Автор концепции поисковой активности головного мозга.
«Парфен, не верю!», или Еще раз о самоидентификации

Великие писатели совершили немало фундаментальных открытий в глубинной психологии личности раньше, чем сами психологи. Скажем, Достоевский. Поведение его героев является впечатляющей иллюстрацией самых сложных психологических законов. Я остановлюсь только на одном эпизоде из романа «Идиот» – на трагической сцене, разыгравшейся между князем Мышкиным и Парфеном Рогожиным, приревновавшим к нему.

«Глаза Рогожина засверкали, и бешеная улыбка исказила его лицо. Правая рука его поднялась, и что-то блеснуло в ней, князь не думал его останавливать. Он помнил только, что, кажется, крикнул: «Парфен, не верю!»

После этого князь упал и забился в эпилептических судорогах, и, по-видимому, это внезапное падение спасло его жизнь (потому что способность Парфена на убийство в состоянии гневного ажиотажа впоследствии подтвердилась).

Почему же князь крикнул: «Парфен, не верю!», почему он не попытался защититься от занесенного над ним ножа, не схватил Рогожина за руку или не отбежал в сторону?

Это не было ни проявлением непонимания или недооценки опасности, ни наивного доверия – князь Мышкин был человеком тонким и глубоко чувствующим людей (и его эпилептический припадок был следствием сильного эмоционального стресса, связанного с угрозой). Не был князь и парализован страхом, иначе у него в этот смертельно опасный момент не вырвалось бы это восклицание – оно было активной реакцией на угрозу.

Так что же стояло за этим восклицанием, за этим убежденным отрицанием очевидной угрозы?

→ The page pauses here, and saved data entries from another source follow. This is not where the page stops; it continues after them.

-- pv_equiv track=rewrite | github.com/OpenSecFlow/netdriver | packages/core/src/netdriver_core/utils/terminal.py | simulate_output
-- ===== SOURCE A (Python) =====
-- def simulate_output(input: str) -> str:
--     """ Simulate the terminal to handle char stream and get the compressed output
--     Input:
--       array-ag>enable\r\n
--       \rEnable password:\r\n
--       \r\n
--       \rarray-ag#switch vpndg\r\n
--       \r\r\n
--       \rvpndg$configure terminal\r\n
--       \r
--       \r\n
--       \rvpndg(config)$aaa map group \"                                                               \r
--       \rvpndg(config)$aaa map group \"San                                                            \r
--       \rvpndg(config)$aaa map group \"San F                                                         \r
--       \rvpndg(config)$aaa map group \"San Fra                                                      \r
--       \rvpndg(config)$aaa map group \"San Fran                                                   \r
--       \rvpndg(config)$aaa map group \"San Franc                                                \r
--       \rvpndg(config)$aaa map group \"San Francis                                            \r
--       \rvpndg(config)$aaa map group \"San Francisco                                         \r
--       \rvpndg(config)$aaa map group \"San Francisco VPN                                   \r
--       \rvpndg(config)$aaa map group \"San Francisco VPN Group\" \"g-SF-VPN\"\b\b\b\b\r\n
--       \rAlready has a group map for external group \"San Francisco VPN Group\". \r\n
--       \rvpndg(config)$
--
--     Output:
--       array-ag>enable
--       Enable password:
--
--       array-ag#switch vpndg
--
--       vpndg$configure terminal
--
--       vpndg(config)$aaa map group "San Francisco VPN Group" "g-SF-VPN"
--       Already has a group map for external group "San Francisco VPN Group".
--       vpndg(config)$
--     """
--     length = len(input)
--     lines = []
--     line = ""
--     i = 0
--     while i < length:
--         if is_carry_return(input[i:i+3]):
--             lines.append(line)
--             line = ""
--             i += 3
--         elif is_carry_return(input[i:i+2]):
--             lines.append(line)
--             line = ""
--             i += 2
--         elif input[i] == "\r":
--             line = ""
--             i += 1
--         else:
--             line += input[i]
--             i += 1
--     if line:
--         lines.append(line)
--     return "\n".join(lines)
--
-- def is_carry_return(escape: str) -> bool:
--     return escape == "\r\r\n" or escape == "\r\n"
-- ===== SOURCE B (Python) =====
-- def simulate_output(input: str) -> str:
--     # Split once on "\r"; every "\r" is a boundary.  A part beginning with "\n"
--     # means the preceding "\r" was a "\r\n" (flush); an empty part whose successor
--     # begins with "\n" means a "\r\r\n" (single flush); any other boundary is a
--     # lone "\r" (discard current line).
--     parts = input.split("\r")
--     lines = []
--     line = parts[0]
--     k = 1
--     n = len(parts)
--     while k < n:
--         p = parts[k]
--         if p == "" and k + 1 < n and parts[k + 1].startswith("\n"):
--             lines.append(line)
--             line = parts[k + 1][1:]
--             k += 2
--         elif p.startswith("\n"):
--             lines.append(line)
--             line = p[1:]
--             k += 1
--         else:
--             line = p
--             k += 1
--     if line:
--         lines.append(line)
--     return "\n".join(lines)
-- ===== Notes on version B (the rewrite author's own statement) =====
-- stated objective: faster
-- what changed: Replaces A's per-index loop (slice lookahead at every position and char-by-char string concatenation) by a single split on the CR character followed by one scan over the parts, classifying each boundary from whether the following part (or the one after an empty part) starts with a newline.
import Mathlib
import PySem

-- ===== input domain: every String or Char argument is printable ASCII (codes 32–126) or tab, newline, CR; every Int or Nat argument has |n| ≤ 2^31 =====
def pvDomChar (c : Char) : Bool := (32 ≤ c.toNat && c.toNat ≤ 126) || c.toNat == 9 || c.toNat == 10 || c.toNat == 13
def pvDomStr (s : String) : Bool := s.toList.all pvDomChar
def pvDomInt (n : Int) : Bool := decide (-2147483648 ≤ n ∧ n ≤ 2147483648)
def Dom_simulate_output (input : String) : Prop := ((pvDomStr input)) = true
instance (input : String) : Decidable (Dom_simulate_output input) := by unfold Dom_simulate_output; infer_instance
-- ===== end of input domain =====

-- B replaces A's char-by-char scan (with 3/2/1-char lookahead slices) by one split
-- on "\r" followed by a scan over the parts; objective: alternative/idiomatic.

-- ===== PORT A =====
-- A's slice tests input[i:i+3] == "\r\r\n" / input[i:i+2] == "\r\n" are exact
-- lookahead patterns on the remaining characters (a 2-char tail "\r\n" satisfies
-- the 3-char slice test too, with the same flush-and-skip-past-end effect), so the
-- while loop is transcribed as this recursion on the remaining character list; the
-- final `if line: lines.append(line)` of A is the base case.
def simAuxA : List Char → List Char → List (List Char) → List (List Char)
  | [], line, lines => if line = [] then lines else lines ++ [line]
  | '\r' :: '\r' :: '\n' :: rest, line, lines => simAuxA rest [] (lines ++ [line])
  | '\r' :: '\n' :: rest, line, lines => simAuxA rest [] (lines ++ [line])
  | '\r' :: rest, _line, lines => simAuxA rest [] lines
  | c :: rest, line, lines => simAuxA rest (line ++ [c]) lines

-- "\n".join(lines), exact: char lists joined by '\n'
def simulate_output (input : String) : String :=
  String.mk (List.intercalate ['\n'] (simAuxA input.toList [] []))

-- ===== PORT B =====
-- splitCR = Python's input.split("\r") on the character list (keeps empty parts).
def splitCR : List Char → List (List Char)
  | [] => [[]]
  | '\r' :: t => [] :: splitCR t
  | c :: t =>
    match splitCR t with
    | p :: r => (c :: p) :: r
    | [] => [[c]]   -- unreachable: splitCR never returns []

-- Source B's while loop over parts[1:] (its k/k+1 lookahead written as patterns),
-- with the final `if line: lines.append(line)` as the base case
def simAuxB : List (List Char) → List Char → List (List Char) → List (List Char)
  | [], line, lines => if line = [] then lines else lines ++ [line]
  | [] :: ('\n' :: q) :: rest, line, lines => simAuxB rest q (lines ++ [line])
  | ('\n' :: p) :: rest, line, lines => simAuxB rest p (lines ++ [line])
  | p :: rest, _line, lines => simAuxB rest p lines

def simulate_output_alt (input : String) : String :=
  let parts := splitCR input.toList
  String.mk (List.intercalate ['\n'] (simAuxB parts.tail parts.headI []))

-- ===== PRECONDITION & SPEC =====
def Spec_simulate_output (input : String) (out : String) : Prop := out = simulate_output_alt input
instance (input : String) (out : String) : Decidable (Spec_simulate_output input out) := by unfold Spec_simulate_output; infer_instance

-- ===== CLAIM (what is proved, stated in full; the proofs are below) =====
def Claim_equal_simulate_output : Prop := ∀ (input : String), Dom_simulate_output input → Spec_simulate_output input (simulate_output input)

-- ===== LEMMAS AND PROOFS =====

theorem splitCR_ne_nil (t : List Char) : splitCR t ≠ [] := by
  cases t with
  | nil => simp [splitCR]
  | cons c u =>
    by_cases hc : c = '\r'
    · subst hc; rw [splitCR.eq_2]; simp
    · rw [splitCR.eq_3 c u (fun h => hc h)]
      cases splitCR u <;> simp

theorem splitCR_cons_ne (c : Char) (t : List Char) (hc : c ≠ '\r') :
    splitCR (c :: t) = (c :: (splitCR t).headI) :: (splitCR t).tail := by
  rw [splitCR.eq_3 c t (fun h => hc h)]
  cases hh : splitCR t with
  | nil => exact absurd hh (splitCR_ne_nil t)
  | cons p r => simp

-- if t does not start with '\n', the first part of splitCR t does not either
theorem splitCR_head_not_nl (t : List Char) (h : ∀ u, t = '\n' :: u → False) :
    ∀ q r1, splitCR t = ('\n' :: q) :: r1 → False := by
  intro q r1 hq
  cases t with
  | nil => simp [splitCR] at hq
  | cons c u =>
    by_cases hc : c = '\r'
    · subst hc; rw [splitCR.eq_2] at hq; simp at hq
    · rw [splitCR_cons_ne c u hc] at hq
      have : c = '\n' := by injection hq with h1 _; injection h1
      exact h u (by rw [this])

-- a lone "\r" boundary: the next part of splitCR just becomes the current line
theorem simAuxB_lone (rest line : List Char) (lines : List (List Char))
    (h1 : ∀ r1, rest = '\r' :: '\n' :: r1 → False)
    (h2 : ∀ r1, rest = '\n' :: r1 → False) :
    simAuxB (splitCR rest) line lines
      = simAuxB (splitCR rest).tail (splitCR rest).headI lines := by
  cases rest with
  | nil => simp [splitCR, simAuxB]
  | cons c t =>
    by_cases hc : c = '\r'
    · subst hc
      rw [splitCR.eq_2]
      rw [simAuxB.eq_4 line lines [] (splitCR t)
        (fun q r1 _ hqr => splitCR_head_not_nl t (fun u hu => h1 u (by rw [hu])) q r1 hqr)
        (by intro p1 hp; cases hp)]
      simp
    · rw [splitCR_cons_ne c t hc]
      rw [simAuxB.eq_4 line lines (c :: (splitCR t).headI) (splitCR t).tail
        (by intro q r1 hp _; cases hp)
        (by intro p1 hp; exact h2 t (by injection hp with hcn _; rw [hcn]))]
      simp

theorem simAuxA_eq_simAuxB (cs line : List Char) (lines : List (List Char)) :
    simAuxB (splitCR cs).tail (line ++ (splitCR cs).headI) lines = simAuxA cs line lines := by
  induction cs, line, lines using simAuxA.induct with
  | case1 lines => simp [splitCR, simAuxA, simAuxB]
  | case2 line lines h => simp [splitCR, simAuxA, simAuxB, h]
  | case3 rest line lines ih =>
    rw [show ('\r' :: '\r' :: '\n' :: rest) = '\r' :: '\r' :: '\n' :: rest from rfl,
      splitCR.eq_2, splitCR.eq_2, splitCR_cons_ne '\n' rest (by decide)]
    simpa [simAuxA, simAuxB] using ih
  | case4 rest line lines ih =>
    rw [splitCR.eq_2, splitCR_cons_ne '\n' rest (by decide)]
    simpa [simAuxA, simAuxB] using ih
  | case5 rest _line lines h1 h2 ih =>
    rw [splitCR.eq_2]
    simp only [List.tail_cons, List.headI_cons, List.append_nil]
    rw [simAuxB_lone rest _line lines h1 h2]
    simpa [simAuxA] using ih
  | case6 c rest line lines h1 h2 hc ih =>
    rw [splitCR_cons_ne c rest (fun h => hc h)]
    simp only [List.tail_cons, List.headI_cons]
    rw [show line ++ c :: (splitCR rest).headI = (line ++ [c]) ++ (splitCR rest).headI by simp]
    rw [ih]
    rw [simAuxA.eq_5 line lines c rest (fun r1 h hr => h1 r1 h hr) (fun r1 h hr => h2 r1 h hr)
      (fun h => hc h)]

-- ===== VERDICT (by name: the statement is the Claim_ definition above) =====
theorem simulate_output_spec : Claim_equal_simulate_output := by
  intro input _
  show simulate_output input = simulate_output_alt input
  show String.mk (['\n'].intercalate (simAuxA input.toList [] []))
    = String.mk (['\n'].intercalate (simAuxB (splitCR input.toList).tail (splitCR input.toList).headI []))
  rw [show simAuxB (splitCR input.toList).tail (splitCR input.toList).headI []
      = simAuxA input.toList [] [] from by simpa using simAuxA_eq_simAuxB input.toList [] []]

Из всего предыдущего повествования ясно, что Мышкин проникся сочувствием к Рогожину, что он чувствовал его близким человеком и не просто понимал его переживания, воспринимая их со стороны, но переживал их как свои. Словом, в понятиях современной глубинной психологии, князь включил Рогожина, со всей сложностью и неоднозначностью его внутреннего мира, в собственный образ мира, неразрывно связанный со своим образом «Я». Конечно, это была некоторая идеализация, вообще свойственная таким, как князь Мышкин. Князю было невозможно себе представить, что Парфен способен убить его (или кого бы то ни было). Представить такое означало разрушить представление о себе. С этим было бы невозможно жить, и поэтому в это невозможно было поверить. Сохранить же под угрозой ножа веру в свой образ друга – все это требовало большого внутреннего напряжения, вылившегося в эпилептический приступ.

Так это бывает с близкими нам людьми, чье поведение способно нанести нам тяжелую травму, даже если не мы являемся объектом их неблагородства. Их поведение разрушает нас потому, что мы уже чувствуем себя неотделимыми от них, что они часть не только нашего представления о мире, но и нашего представления о себе.

Мы нередко дорого расплачиваемся за сохранение нашего представления о мире и о близких нам людях, но без этого представления жизнь нередко вообще теряет смысл, и мы защищаем его бессознательно, с помощью психологических защитных механизмов.